_WORK ITEM_
In the entries that follow, which lines hold the string "this"? List them.

_Collected data_
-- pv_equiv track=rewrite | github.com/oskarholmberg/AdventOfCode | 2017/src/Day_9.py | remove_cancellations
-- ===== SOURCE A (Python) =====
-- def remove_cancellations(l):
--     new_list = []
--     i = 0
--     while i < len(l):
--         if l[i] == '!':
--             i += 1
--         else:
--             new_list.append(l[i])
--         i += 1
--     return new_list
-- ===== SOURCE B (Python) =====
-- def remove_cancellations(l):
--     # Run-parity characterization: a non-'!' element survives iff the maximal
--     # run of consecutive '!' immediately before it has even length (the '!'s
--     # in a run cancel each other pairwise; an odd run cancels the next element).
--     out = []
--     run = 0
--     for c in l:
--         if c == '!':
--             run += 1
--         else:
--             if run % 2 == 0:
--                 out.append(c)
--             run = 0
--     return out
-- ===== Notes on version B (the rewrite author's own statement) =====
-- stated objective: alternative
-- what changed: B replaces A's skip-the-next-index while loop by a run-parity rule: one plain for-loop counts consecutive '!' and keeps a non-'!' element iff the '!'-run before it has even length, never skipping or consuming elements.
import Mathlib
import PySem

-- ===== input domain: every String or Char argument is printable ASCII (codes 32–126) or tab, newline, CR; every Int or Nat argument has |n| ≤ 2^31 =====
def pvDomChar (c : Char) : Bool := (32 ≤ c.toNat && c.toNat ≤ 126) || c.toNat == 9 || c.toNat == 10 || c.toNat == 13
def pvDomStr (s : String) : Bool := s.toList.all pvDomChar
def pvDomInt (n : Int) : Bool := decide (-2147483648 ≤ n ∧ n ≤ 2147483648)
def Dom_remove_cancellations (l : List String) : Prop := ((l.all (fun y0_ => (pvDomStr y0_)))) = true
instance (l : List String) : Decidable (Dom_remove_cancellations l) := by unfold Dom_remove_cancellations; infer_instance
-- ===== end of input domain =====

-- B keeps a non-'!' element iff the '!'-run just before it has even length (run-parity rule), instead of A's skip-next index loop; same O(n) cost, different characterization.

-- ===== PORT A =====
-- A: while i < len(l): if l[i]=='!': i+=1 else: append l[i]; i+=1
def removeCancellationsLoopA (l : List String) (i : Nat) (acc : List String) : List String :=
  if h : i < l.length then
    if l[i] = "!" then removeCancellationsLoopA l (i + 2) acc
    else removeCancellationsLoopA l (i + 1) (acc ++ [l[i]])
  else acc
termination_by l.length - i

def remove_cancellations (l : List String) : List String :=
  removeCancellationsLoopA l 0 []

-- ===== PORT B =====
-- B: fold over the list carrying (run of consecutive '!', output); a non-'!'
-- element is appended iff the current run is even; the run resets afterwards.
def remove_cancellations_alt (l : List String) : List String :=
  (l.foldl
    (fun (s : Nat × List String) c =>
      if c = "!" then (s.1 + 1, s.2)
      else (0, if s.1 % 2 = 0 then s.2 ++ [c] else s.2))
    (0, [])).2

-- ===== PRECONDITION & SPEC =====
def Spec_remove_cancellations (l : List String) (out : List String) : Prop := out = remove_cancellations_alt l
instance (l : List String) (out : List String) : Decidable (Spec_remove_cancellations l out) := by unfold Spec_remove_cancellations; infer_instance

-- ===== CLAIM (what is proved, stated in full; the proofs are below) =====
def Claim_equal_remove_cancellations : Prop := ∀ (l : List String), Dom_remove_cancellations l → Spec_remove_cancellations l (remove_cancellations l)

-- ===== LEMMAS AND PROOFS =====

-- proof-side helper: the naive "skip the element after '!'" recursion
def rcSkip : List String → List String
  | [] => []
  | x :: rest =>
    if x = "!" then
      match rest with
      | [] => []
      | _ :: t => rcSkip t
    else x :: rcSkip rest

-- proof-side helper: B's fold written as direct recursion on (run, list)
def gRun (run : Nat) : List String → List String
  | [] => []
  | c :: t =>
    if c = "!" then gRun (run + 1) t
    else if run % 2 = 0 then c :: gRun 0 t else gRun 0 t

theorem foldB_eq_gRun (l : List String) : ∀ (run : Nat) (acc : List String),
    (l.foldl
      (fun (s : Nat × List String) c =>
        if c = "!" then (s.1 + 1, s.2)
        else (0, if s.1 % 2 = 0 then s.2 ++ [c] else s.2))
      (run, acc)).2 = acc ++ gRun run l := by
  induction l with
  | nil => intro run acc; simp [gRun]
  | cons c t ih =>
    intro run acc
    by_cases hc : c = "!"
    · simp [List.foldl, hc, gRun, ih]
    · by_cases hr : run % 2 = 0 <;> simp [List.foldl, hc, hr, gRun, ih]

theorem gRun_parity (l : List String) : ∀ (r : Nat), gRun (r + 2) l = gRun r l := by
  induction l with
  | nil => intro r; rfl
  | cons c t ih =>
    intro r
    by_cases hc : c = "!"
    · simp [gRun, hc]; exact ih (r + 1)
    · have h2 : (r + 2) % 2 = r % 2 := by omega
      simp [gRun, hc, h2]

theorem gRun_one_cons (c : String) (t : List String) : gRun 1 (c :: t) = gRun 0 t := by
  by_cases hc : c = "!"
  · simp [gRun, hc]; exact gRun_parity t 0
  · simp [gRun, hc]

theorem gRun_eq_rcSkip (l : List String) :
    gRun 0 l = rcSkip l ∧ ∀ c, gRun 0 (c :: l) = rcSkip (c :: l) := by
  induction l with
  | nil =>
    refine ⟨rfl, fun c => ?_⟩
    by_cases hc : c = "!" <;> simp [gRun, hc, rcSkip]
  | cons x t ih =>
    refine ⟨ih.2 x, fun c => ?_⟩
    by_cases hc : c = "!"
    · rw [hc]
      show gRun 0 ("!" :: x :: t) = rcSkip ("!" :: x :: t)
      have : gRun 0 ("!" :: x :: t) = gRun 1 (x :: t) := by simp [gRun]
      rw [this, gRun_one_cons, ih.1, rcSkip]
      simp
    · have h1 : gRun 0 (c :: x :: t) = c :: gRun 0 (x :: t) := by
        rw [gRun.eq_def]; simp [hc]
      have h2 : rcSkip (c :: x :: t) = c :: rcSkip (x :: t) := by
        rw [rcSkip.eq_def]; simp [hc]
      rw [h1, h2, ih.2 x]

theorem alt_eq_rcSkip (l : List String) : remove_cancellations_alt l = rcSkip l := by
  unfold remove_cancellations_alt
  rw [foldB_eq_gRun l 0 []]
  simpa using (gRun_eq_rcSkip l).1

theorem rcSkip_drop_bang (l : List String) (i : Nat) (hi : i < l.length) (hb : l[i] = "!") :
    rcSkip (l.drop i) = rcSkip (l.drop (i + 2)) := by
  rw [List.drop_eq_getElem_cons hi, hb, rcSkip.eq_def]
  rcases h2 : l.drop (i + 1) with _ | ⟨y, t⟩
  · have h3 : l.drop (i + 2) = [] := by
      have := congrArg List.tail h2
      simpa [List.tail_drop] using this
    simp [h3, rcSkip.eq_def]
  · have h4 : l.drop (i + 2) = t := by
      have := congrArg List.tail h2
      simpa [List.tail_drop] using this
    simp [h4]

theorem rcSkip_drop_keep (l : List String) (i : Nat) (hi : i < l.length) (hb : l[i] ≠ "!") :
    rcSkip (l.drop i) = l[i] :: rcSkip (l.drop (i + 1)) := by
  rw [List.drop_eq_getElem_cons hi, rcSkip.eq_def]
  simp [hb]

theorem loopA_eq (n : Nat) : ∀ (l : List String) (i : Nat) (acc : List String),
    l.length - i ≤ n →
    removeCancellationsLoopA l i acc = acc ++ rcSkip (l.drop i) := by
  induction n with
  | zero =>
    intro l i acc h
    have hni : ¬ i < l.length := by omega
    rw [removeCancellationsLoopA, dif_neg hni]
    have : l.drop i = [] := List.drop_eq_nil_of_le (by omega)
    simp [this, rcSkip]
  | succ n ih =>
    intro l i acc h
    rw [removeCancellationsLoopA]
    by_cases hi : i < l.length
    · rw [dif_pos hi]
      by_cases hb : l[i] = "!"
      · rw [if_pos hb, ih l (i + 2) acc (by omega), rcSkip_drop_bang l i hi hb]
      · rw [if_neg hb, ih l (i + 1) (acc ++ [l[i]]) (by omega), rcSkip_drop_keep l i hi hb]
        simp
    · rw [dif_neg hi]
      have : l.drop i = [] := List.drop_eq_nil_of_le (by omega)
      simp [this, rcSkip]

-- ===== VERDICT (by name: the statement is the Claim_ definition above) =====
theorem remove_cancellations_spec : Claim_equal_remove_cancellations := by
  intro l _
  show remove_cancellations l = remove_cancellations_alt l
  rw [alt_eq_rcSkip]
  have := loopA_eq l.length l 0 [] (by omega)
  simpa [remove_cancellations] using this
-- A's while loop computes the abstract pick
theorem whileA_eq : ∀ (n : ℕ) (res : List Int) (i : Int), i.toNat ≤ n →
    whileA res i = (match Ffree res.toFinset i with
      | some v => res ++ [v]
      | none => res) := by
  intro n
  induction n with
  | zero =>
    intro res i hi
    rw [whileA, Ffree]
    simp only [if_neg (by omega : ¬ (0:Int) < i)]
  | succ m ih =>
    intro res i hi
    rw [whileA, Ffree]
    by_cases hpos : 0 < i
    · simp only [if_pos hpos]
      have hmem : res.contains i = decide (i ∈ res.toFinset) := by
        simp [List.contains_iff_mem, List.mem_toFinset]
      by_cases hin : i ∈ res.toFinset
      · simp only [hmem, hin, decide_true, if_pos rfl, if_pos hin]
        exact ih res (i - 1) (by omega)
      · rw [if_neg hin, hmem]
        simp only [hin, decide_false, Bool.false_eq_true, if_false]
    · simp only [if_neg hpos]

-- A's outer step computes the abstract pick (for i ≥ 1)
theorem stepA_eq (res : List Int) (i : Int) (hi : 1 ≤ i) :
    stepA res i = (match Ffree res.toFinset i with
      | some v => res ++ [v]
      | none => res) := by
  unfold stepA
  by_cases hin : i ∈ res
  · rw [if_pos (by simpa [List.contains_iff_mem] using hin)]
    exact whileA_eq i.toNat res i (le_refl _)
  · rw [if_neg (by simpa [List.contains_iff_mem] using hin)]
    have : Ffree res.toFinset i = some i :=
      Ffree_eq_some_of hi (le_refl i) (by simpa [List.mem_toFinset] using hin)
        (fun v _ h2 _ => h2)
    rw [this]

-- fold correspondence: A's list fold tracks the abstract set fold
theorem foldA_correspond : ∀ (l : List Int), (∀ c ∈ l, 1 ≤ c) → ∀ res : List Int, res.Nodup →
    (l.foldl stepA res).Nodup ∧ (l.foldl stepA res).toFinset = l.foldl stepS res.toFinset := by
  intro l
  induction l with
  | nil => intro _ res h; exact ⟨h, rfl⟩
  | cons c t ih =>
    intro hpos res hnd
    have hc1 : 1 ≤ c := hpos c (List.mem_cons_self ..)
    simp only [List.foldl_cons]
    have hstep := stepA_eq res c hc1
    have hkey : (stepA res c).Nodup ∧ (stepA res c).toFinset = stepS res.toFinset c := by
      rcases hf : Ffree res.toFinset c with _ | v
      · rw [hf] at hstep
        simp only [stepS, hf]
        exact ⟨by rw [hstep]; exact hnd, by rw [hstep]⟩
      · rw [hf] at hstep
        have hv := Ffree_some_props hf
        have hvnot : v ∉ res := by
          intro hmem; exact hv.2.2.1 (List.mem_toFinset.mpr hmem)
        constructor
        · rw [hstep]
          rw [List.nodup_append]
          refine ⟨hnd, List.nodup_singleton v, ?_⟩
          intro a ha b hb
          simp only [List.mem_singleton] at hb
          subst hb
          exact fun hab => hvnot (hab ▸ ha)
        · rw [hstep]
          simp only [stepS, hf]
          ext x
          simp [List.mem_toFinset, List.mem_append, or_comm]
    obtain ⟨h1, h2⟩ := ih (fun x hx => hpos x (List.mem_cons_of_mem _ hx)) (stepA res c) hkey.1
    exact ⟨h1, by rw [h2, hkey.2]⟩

_RESULT OF THE TASK_
      rw [this, gRun_one_cons, ih.1, rcSkip]
      simpa [List.tail_drop] using this
      simpa [List.tail_drop] using this
    simp [this, rcSkip]
      simp [this, rcSkip]
  simpa [remove_cancellations] using this
    rw [this]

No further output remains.